Task directions: Within the data that follows, set down exactly the lines from the one containing "if i3 == i1" through the one containing "-- stated objective: alternative", both ends included.

Data extract:

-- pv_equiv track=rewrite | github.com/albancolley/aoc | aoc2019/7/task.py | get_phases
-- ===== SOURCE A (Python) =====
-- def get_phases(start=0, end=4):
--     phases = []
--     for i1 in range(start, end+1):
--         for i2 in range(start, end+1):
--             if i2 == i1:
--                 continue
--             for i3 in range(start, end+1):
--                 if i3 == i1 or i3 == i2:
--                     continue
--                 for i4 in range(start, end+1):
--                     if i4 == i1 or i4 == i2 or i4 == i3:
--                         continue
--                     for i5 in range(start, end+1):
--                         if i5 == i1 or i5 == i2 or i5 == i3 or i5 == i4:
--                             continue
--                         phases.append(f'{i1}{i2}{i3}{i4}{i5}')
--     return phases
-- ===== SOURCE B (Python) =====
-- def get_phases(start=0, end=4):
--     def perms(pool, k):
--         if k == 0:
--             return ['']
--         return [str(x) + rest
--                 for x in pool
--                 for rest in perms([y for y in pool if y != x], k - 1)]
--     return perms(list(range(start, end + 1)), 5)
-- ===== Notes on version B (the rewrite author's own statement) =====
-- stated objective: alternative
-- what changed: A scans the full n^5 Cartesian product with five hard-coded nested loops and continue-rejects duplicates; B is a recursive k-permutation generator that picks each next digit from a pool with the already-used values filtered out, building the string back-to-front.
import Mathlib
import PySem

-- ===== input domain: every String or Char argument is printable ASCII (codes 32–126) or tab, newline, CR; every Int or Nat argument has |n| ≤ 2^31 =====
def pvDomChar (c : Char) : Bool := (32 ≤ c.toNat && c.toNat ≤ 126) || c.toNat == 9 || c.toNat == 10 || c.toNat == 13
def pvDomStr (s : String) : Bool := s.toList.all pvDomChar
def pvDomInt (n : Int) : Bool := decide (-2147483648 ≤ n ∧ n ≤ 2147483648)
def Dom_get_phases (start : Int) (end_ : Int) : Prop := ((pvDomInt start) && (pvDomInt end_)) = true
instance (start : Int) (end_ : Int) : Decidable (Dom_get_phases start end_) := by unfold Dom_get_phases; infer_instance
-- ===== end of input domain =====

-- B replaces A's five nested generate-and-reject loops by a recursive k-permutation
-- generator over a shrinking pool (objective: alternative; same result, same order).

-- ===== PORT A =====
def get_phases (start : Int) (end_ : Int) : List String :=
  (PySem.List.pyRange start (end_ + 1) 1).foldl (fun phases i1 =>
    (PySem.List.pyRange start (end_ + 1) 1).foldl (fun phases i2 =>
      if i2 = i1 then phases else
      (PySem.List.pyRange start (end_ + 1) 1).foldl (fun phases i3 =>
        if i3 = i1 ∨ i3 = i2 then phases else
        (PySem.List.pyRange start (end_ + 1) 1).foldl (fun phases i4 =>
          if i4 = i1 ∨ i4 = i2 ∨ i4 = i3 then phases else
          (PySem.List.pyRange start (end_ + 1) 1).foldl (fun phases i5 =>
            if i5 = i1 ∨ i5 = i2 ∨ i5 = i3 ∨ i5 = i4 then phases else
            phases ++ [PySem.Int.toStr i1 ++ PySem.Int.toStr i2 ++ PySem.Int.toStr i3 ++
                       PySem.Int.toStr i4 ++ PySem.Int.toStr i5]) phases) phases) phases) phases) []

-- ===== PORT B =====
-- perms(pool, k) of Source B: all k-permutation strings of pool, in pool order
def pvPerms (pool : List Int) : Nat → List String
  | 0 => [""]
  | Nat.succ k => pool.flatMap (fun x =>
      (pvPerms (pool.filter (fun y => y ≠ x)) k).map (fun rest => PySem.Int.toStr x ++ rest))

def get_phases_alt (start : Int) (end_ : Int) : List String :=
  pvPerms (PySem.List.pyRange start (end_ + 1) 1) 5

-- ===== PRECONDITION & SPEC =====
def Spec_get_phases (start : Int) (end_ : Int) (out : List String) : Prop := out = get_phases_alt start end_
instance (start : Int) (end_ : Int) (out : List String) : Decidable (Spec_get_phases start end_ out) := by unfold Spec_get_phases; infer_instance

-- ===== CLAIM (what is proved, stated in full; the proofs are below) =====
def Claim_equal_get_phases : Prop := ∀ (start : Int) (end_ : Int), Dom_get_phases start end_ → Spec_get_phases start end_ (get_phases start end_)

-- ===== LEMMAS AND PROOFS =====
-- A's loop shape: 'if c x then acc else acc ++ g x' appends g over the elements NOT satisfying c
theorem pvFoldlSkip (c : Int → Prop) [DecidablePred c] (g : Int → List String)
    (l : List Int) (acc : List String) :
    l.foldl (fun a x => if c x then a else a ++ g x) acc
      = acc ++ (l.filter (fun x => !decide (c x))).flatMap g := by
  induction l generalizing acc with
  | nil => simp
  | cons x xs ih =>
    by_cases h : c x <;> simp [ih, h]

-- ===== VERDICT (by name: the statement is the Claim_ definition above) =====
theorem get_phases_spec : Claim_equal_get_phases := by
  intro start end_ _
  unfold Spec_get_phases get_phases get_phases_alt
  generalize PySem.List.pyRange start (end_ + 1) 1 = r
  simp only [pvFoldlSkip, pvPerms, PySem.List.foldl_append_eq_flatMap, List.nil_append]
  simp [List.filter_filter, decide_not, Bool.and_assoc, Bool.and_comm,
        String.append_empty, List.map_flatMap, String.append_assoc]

...

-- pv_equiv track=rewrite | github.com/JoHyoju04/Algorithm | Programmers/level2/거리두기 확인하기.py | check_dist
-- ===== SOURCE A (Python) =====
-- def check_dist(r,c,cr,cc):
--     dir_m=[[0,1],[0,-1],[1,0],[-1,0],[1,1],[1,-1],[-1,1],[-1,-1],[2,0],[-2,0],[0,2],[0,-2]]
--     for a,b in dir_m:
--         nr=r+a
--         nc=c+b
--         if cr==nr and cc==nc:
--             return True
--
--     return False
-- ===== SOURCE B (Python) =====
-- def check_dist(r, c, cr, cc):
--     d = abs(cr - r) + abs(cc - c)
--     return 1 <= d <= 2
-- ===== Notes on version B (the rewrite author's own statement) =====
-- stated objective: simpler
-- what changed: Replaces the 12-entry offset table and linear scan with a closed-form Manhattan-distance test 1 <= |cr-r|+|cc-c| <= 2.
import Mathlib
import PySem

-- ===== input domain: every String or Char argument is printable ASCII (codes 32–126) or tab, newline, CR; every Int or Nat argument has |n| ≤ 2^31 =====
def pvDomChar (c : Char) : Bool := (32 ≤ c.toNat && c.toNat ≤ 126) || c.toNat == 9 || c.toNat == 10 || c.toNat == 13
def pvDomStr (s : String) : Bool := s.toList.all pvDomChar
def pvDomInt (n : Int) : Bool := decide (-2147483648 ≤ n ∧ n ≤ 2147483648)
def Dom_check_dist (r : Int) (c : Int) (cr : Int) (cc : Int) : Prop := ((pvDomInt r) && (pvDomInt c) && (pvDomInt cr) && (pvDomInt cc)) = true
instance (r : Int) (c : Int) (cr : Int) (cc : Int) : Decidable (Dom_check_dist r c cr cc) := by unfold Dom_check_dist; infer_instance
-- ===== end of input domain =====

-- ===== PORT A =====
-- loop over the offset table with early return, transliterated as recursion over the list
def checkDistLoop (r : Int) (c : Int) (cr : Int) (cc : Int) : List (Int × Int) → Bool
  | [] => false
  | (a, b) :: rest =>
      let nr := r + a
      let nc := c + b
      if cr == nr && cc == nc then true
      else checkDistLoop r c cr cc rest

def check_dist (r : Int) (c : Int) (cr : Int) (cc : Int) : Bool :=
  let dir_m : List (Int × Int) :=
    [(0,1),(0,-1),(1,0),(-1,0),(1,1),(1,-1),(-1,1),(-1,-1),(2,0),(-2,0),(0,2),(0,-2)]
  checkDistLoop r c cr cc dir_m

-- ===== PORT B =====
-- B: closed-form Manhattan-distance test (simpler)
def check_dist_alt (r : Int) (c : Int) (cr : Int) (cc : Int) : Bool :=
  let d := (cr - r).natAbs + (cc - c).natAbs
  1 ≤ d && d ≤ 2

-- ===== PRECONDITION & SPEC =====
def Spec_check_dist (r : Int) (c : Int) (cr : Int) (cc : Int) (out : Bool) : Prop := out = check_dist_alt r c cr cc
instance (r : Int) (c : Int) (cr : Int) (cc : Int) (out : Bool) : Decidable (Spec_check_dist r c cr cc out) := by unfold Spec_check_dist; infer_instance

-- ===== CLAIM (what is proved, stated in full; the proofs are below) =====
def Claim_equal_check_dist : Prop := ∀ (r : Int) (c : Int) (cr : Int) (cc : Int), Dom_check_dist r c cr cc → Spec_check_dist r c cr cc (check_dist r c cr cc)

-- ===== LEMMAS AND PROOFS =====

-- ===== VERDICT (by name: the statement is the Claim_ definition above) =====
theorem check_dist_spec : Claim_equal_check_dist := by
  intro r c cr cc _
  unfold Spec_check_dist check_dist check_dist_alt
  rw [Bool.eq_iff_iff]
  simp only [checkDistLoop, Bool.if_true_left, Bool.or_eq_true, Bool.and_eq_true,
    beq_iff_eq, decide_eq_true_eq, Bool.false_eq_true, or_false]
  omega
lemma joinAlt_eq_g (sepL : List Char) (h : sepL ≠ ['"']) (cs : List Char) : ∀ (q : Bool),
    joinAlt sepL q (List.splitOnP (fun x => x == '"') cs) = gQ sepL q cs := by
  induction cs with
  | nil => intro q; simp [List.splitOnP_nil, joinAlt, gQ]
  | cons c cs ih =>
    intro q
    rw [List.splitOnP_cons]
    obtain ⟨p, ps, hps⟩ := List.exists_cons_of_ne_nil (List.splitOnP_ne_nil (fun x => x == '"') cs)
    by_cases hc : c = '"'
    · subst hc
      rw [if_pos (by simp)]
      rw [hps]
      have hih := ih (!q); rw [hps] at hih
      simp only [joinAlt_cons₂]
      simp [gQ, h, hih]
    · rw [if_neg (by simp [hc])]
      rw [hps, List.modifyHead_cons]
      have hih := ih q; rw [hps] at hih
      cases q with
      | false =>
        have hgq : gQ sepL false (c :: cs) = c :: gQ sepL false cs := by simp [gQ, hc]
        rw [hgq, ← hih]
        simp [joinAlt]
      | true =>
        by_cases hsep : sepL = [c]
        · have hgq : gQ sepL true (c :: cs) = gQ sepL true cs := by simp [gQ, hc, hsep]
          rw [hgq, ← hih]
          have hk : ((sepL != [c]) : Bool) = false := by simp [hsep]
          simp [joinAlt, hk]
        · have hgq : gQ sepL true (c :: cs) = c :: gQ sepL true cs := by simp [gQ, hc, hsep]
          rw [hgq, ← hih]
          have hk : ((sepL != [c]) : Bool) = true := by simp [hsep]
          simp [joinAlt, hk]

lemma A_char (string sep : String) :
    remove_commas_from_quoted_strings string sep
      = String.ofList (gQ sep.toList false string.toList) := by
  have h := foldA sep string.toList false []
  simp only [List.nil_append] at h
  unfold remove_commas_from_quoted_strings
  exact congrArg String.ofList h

Finished task:
--                 if i3 == i1 or i3 == i2:
--                     continue
--                 for i4 in range(start, end+1):
--                     if i4 == i1 or i4 == i2 or i4 == i3:
--                         continue
--                     for i5 in range(start, end+1):
--                         if i5 == i1 or i5 == i2 or i5 == i3 or i5 == i4:
--                             continue
--                         phases.append(f'{i1}{i2}{i3}{i4}{i5}')
--     return phases
-- ===== SOURCE B (Python) =====
-- def get_phases(start=0, end=4):
--     def perms(pool, k):
--         if k == 0:
--             return ['']
--         return [str(x) + rest
--                 for x in pool
--                 for rest in perms([y for y in pool if y != x], k - 1)]
--     return perms(list(range(start, end + 1)), 5)
-- ===== Notes on version B (the rewrite author's own statement) =====
-- stated objective: alternative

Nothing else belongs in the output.